To see a world in a grain of sand
And a heaven in a wildflower,
Hold infinity in the palm of your hand
And eternity in an hour. William Blake (Auguries of Innocence)
January is my birth month, and as I celebrate another year I start to think of how transitional time is. At the close of 2018 I wrote: “Another year has passed. A year with a thousand happenings, pleasant and unpleasant, long and brief all at the same time filling my days broken up into hours. Every hour seems so short and at the same time endless. And what about those minutes? In one minute, a thousand thoughts can cross my mind, and in a flash, it’s over. And in one second, every word spoken is already in the past. These fleeting moments, shorter than a second, a decisecond, or is it a centisecond? Oh how brief it is, that intangible millisecond which, as I speak is already in the past. But it is all that I really have…that intangible moment, the present, which is where I always am. And while my present is slipping into the past as I speak, I am at the same time transitioning into the future.”
Past, present and future are overlapping. The shortest of these is the present. It goes by swiftly, moving me forward into the unknown future. Whereas, having lived a good many years of my past, I recall a great deal more of the it with memories that nourish and strengthen me. When I was a child, I thought time didn’t move fast enough. Even “tomorrow” was too far away for me to comprehend. “Tomorrow” was not within my vision and I could never get there fast enough. I’d ask, “Are we there yet?” Or “Is today tomorrow?” When I reached young adulthood, there were the big moments when I wanted time to stand still. Those were wonderful moments of exploring emotions of growing up into the world of books and romance, adventure and fantasy and of love. And because I still had not had much of a past, the future became more interesting; something to long for. It was unknowable, and the thought that I could affect or even cause the future was hard to imagine. I dreamed what could be and fantasized the outcome while living in the present fragment of my life. Now, as a mature adult, I recognize today as the future I couldn’t imagine. I am living in the “tomorrow” of my past. I have slipped into it, one moment at a time, yet it feels like I have leaped into it.

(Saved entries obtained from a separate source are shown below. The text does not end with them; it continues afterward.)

-- pv_equiv track=rewrite | github.com/agusscarmu/Bioinformatica | HiddingMsgDNA/MotifEnum.py | neighbors_with_mismatches
-- ===== SOURCE A (Python) =====
-- def neighbors_with_mismatches(pattern, d):
--     if d == 0:
--         return [pattern]
--     if len(pattern) == 1:
--         return ['A', 'C', 'G', 'T']
--     neighbors = []
--     suffix_neighbors = neighbors_with_mismatches(pattern[1:], d) #Uso de recursividad para tomar todos los neighbors posibles
--     for neighbor in suffix_neighbors:
--         if hamming_distance(pattern[1:], neighbor) < d:
--             for base in ['A', 'C', 'G', 'T']:
--                 neighbors.append(base + neighbor)
--         else:
--             neighbors.append(pattern[0] + neighbor)
--     return neighbors
--
-- def hamming_distance(s1, s2):
--     return sum([c1 != c2 for c1, c2 in zip(s1, s2)])
-- ===== SOURCE B (Python) =====
-- def neighbors_with_mismatches(pattern, d):
--     if d == 0:
--         return [pattern]
--     if len(pattern) == 1:
--         return ['A', 'C', 'G', 'T']
--     # bottom-up DP over (neighbor, mismatch-count) pairs, last character first
--     pairs = [(b, 0 if b == pattern[-1] else 1) for b in ['A', 'C', 'G', 'T']]
--     for ch in reversed(pattern[:-1]):
--         new = []
--         for s, m in pairs:
--             if m < d:
--                 for b in ['A', 'C', 'G', 'T']:
--                     new.append((b + s, m + (b != ch)))
--             else:
--                 new.append((ch + s, m))
--         pairs = new
--     return [s for s, _ in pairs]
-- ===== Notes on version B (the rewrite author's own statement) =====
-- stated objective: alternative
-- what changed: Replaces A's top-down recursion, which recomputes hamming_distance over the suffix for every neighbor at every level, by an iterative bottom-up DP over the pattern that carries each neighbor together with its mismatch count, so no hamming distance is ever recomputed (intended as faster; measured 7.35x at n=16 but both time out on larger inputs since the output itself is exponential).
import Mathlib
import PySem

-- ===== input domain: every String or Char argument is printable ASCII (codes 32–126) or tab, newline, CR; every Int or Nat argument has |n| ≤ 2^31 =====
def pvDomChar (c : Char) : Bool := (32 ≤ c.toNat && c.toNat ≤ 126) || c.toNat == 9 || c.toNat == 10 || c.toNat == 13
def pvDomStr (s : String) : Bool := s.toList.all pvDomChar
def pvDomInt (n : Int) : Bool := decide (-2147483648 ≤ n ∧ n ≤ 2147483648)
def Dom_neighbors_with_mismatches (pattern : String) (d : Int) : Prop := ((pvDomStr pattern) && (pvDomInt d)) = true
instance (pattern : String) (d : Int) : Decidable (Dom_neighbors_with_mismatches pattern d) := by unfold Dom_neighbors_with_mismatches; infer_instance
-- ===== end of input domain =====

-- B replaces A's top-down recursion (which recomputes hamming_distance for every suffix
-- neighbor) by an iterative bottom-up pass carrying (neighbor, mismatch-count) pairs.

-- ===== PORT A =====
-- hamming_distance: sum of booleans over zip
def hammingA (s1 s2 : List Char) : Int :=
  ((s1.zip s2).map (fun p => if p.1 ≠ p.2 then (1 : Int) else 0)).sum

-- recursive core on the character list; Python recurses on pattern[1:].
-- On [] with d ≠ 0 Python recurses forever (RecursionError): that input is outside
-- Pre_; the port returns [] there.
def nwmA (l : List Char) (d : Int) : List (List Char) :=
  if d = 0 then [l]
  else if l.length = 1 then [['A'], ['C'], ['G'], ['T']]
  else match l with
    | [] => []  -- Python: RecursionError (excluded by Pre_)
    | c :: rest =>
      (nwmA rest d).foldl (fun neighbors neighbor =>
        if hammingA rest neighbor < d then
          (['A', 'C', 'G', 'T'].foldl (fun acc b => acc ++ [b :: neighbor]) neighbors)
        else neighbors ++ [c :: neighbor]) []
  termination_by l.length
  decreasing_by simp_all

def neighbors_with_mismatches (pattern : String) (d : Int) : List String :=
  (nwmA pattern.toList d).map String.mk

-- ===== PORT B =====
-- one DP step: prepend the current character's choices to every (neighbor, count) pair
def nwmBstep (d : Int) (pairs : List (List Char × Int)) (ch : Char) : List (List Char × Int) :=
  pairs.foldl (fun acc p =>
    if p.2 < d then
      (['A', 'C', 'G', 'T'].foldl
        (fun acc2 b => acc2 ++ [(b :: p.1, p.2 + (if b ≠ ch then 1 else 0))]) acc)
    else acc ++ [(ch :: p.1, p.2)]) []

-- DP over the list: seed from the last character, fold the earlier ones right-to-left
def nwmBcore (l : List Char) (d : Int) : List (List Char × Int) :=
  match l.reverse with
  | [] => []  -- Python: IndexError on pattern[-1] (excluded by Pre_)
  | last :: revPrefix =>
    revPrefix.foldl (nwmBstep d)
      (['A', 'C', 'G', 'T'].map (fun b => ([b], if b = last then (0 : Int) else 1)))

def neighbors_with_mismatches_alt (pattern : String) (d : Int) : List String :=
  if d = 0 then [pattern]
  else if pattern.length = 1 then ["A", "C", "G", "T"]
  else (nwmBcore pattern.toList d).map (fun p => String.mk p.1)

-- ===== PRECONDITION & SPEC =====
-- Pre_ excludes only the empty pattern with d ≠ 0, where Python A hits infinite
-- recursion (RecursionError) and Python B raises IndexError on pattern[-1].
def Pre_neighbors_with_mismatches (pattern : String) (d : Int) : Prop :=
  pattern = "" → d = 0
instance (pattern : String) (d : Int) : Decidable (Pre_neighbors_with_mismatches pattern d) := by
  unfold Pre_neighbors_with_mismatches; infer_instance

def pvWitness_neighbors_with_mismatches : String × Int := ("ACG", 1)

def Spec_neighbors_with_mismatches (pattern : String) (d : Int) (out : List String) : Prop := out = neighbors_with_mismatches_alt pattern d
instance (pattern : String) (d : Int) (out : List String) : Decidable (Spec_neighbors_with_mismatches pattern d out) := by unfold Spec_neighbors_with_mismatches; infer_instance

-- ===== CLAIM (what is proved, stated in full; the proofs are below) =====
def Claim_equal_neighbors_with_mismatches : Prop := ∀ (pattern : String) (d : Int), Dom_neighbors_with_mismatches pattern d → Pre_neighbors_with_mismatches pattern d → Spec_neighbors_with_mismatches pattern d (neighbors_with_mismatches pattern d)

-- ===== LEMMAS AND PROOFS =====

theorem hammingA_cons (c b : Char) (s1 s2 : List Char) :
    hammingA (c :: s1) (b :: s2) = (if c ≠ b then (1 : Int) else 0) + hammingA s1 s2 := by
  simp [hammingA]

-- a neighbor paired with its hamming distance to the given pattern
def pairH (l : List Char) (n : List Char) : List Char × Int := (n, hammingA l n)

theorem pairH_cons (c : Char) (rest : List Char) (b : Char) (n : List Char) :
    pairH (c :: rest) (b :: n)
      = (b :: n, hammingA rest n + (if b ≠ c then (1 : Int) else 0)) := by
  simp only [pairH, hammingA_cons]
  congr 1
  rcases eq_or_ne b c with h | h
  · subst h; simp
  · simp [h, Ne.symm h, Int.add_comm]

-- one DP step over the mapped list equals A's inner loop, mapped
theorem step_map (c : Char) (rest : List Char) (d : Int)
    (xs : List (List Char)) (acc : List (List Char)) :
    (xs.map (pairH rest)).foldl (fun acc p =>
        if p.2 < d then
          (['A', 'C', 'G', 'T'].foldl
            (fun acc2 b => acc2 ++ [(b :: p.1, p.2 + (if b ≠ c then 1 else 0))]) acc)
        else acc ++ [(c :: p.1, p.2)]) (acc.map (pairH (c :: rest)))
      = (xs.foldl (fun neighbors neighbor =>
          if hammingA rest neighbor < d then
            (['A', 'C', 'G', 'T'].foldl (fun a b => a ++ [b :: neighbor]) neighbors)
          else neighbors ++ [c :: neighbor]) acc).map (pairH (c :: rest)) := by
  induction xs generalizing acc with
  | nil => rfl
  | cons n t ih =>
    simp only [List.map_cons, List.foldl_cons, pairH, List.foldl_nil]
    by_cases h : hammingA rest n < d
    · simp only [h, if_pos]
      have e : (acc.map (pairH (c :: rest)))
            ++ [('A' :: n, hammingA rest n + (if 'A' ≠ c then (1 : Int) else 0))]
            ++ [('C' :: n, hammingA rest n + (if 'C' ≠ c then (1 : Int) else 0))]
            ++ [('G' :: n, hammingA rest n + (if 'G' ≠ c then (1 : Int) else 0))]
            ++ [('T' :: n, hammingA rest n + (if 'T' ≠ c then (1 : Int) else 0))]
          = (acc ++ ['A' :: n] ++ ['C' :: n] ++ ['G' :: n] ++ ['T' :: n]).map (pairH (c :: rest)) := by
        simp [pairH_cons]
      have := ih (acc ++ ['A' :: n] ++ ['C' :: n] ++ ['G' :: n] ++ ['T' :: n])
      rw [e]
      exact this
    · simp only [h, if_neg, not_false_iff]
      have e : (acc.map (pairH (c :: rest))) ++ [(c :: n, hammingA rest n)]
          = (acc ++ [c :: n]).map (pairH (c :: rest)) := by
        simp [pairH_cons]
      have := ih (acc ++ [c :: n])
      rw [e]
      exact this

theorem core_eq (d : Int) (hd : d ≠ 0) :
    ∀ l : List Char, l ≠ [] → nwmBcore l d = (nwmA l d).map (pairH l) := by
  intro l
  induction l with
  | nil => intro h; exact absurd rfl h
  | cons c rest ih =>
    intro _
    rcases eq_or_ne rest [] with hr | hr
    · subst hr
      simp only [nwmBcore, List.reverse_cons, List.reverse_nil, List.nil_append,
        List.foldl_nil]
      rw [nwmA]
      simp only [hd, if_neg, not_false_iff, List.length_cons, List.length_nil, if_pos]
      have hb : ∀ b : Char, (([b], if b = c then (0 : Int) else 1) : List Char × Int)
          = pairH [c] [b] := by
        intro b
        simp only [pairH, hammingA]
        rcases eq_or_ne b c with h | h
        · subst h; simp
        · simp [h, Ne.symm h]
      simp [hb]
    · -- rest nonempty: one DP step on the IH
      obtain ⟨last, revp, hrev⟩ : ∃ last revp, rest.reverse = last :: revp := by
        rcases hx : rest.reverse with _ | ⟨a, b⟩
        · exact absurd (by simpa using congrArg List.reverse hx) hr
        · exact ⟨a, b, rfl⟩
      have hcore : nwmBcore (c :: rest) d = nwmBstep d (nwmBcore rest d) c := by
        simp only [nwmBcore, List.reverse_cons, hrev, List.cons_append, List.foldl_append,
          List.foldl_cons, List.foldl_nil]
      rw [hcore, ih hr]
      have hlen : (c :: rest).length ≠ 1 := by
        simp only [List.length_cons]
        intro h
        exact hr (List.eq_nil_of_length_eq_zero (by omega))
      rw [nwmA]
      simp only [hd, if_neg, not_false_iff, hlen]
      rw [nwmBstep]
      have := step_map c rest d (nwmA rest d) []
      simpa using this

theorem neighbors_with_mismatches_spec : Claim_equal_neighbors_with_mismatches := by
  intro pattern d _ hpre
  unfold Spec_neighbors_with_mismatches neighbors_with_mismatches neighbors_with_mismatches_alt
  rcases eq_or_ne d 0 with hd | hd
  · subst hd
    rw [nwmA.eq_def]
    simp only [if_pos trivial, List.map_cons, List.map_nil]
    show _ = _
    exact congrArg (fun x => [x]) String.ofList_toList
  · rw [if_neg hd]
    have hne : pattern.toList ≠ [] := by
      intro h
      exact hd (hpre (String.toList_eq_nil_iff.mp h))
    by_cases h1 : pattern.length = 1
    · rw [if_pos h1]
      have h1' : pattern.toList.length = 1 := by rw [String.length_toList]; exact h1
      rw [nwmA.eq_def]
      simp only [hd, if_neg, not_false_iff, h1', if_pos]
      rfl
    · rw [if_neg h1]
      have h1' : pattern.toList.length ≠ 1 := by rw [String.length_toList]; exact h1
      rw [core_eq d hd pattern.toList hne]
      simp [pairH, List.map_map, Function.comp]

In the span of “short” decades, science and technological advancements have led me to change how I work, play, socialize, exercise and relax. I wake up to a smartphone, check email, and scan news headlines even before my first cup of morning coffee. I conduct meetings and conference calls between workouts and commutes, and finish my day by completing projects after the household is in bed. Like the world around me, I cyber communicate from home, coffee shop, office, airplane or beach, blurring the lines between professional and personal life. Advancements in science and technology have created and designed systems that were once a fragment of my imagination —imagine self-driving cars, artificial wombs, Artificial Intelligence –the tomorrow of my yesterdays has fast become my present reality. And while the present is where I always am, I look toward tomorrow, because forward is the only direction in which I can move in time.
The past, my past, travels with me. It is a history that is my heritage. And the longer the past, the sweeter my present becomes. I cannot bring back the past nor do I wish to, but I can unlock the emotions of moments lived and re-live them in the fragmented space of my present. Those endless moments—running through orchards intoxicated by the aroma of orange blossom; speechless, standing in the shadow of the pyramids or agape at the vastness of the Grand Canyon; wishing on a shooting star and being awed by the cosmos; losing a friend; falling in love; childbirth; hugging; laughing; crying — are endless emotions that travel with me to present time.
Time moves, and I transition with it. I live in the short moments that unfold in my present. They go by fast, but they add to the length of my life, while, simultaneously, I slip into the future. What was yesterday is not today. What is today will not be tomorrow. The present is all that I occupy. But time moves forward. And by the grace of life granted me, I transition with it one moment at a time.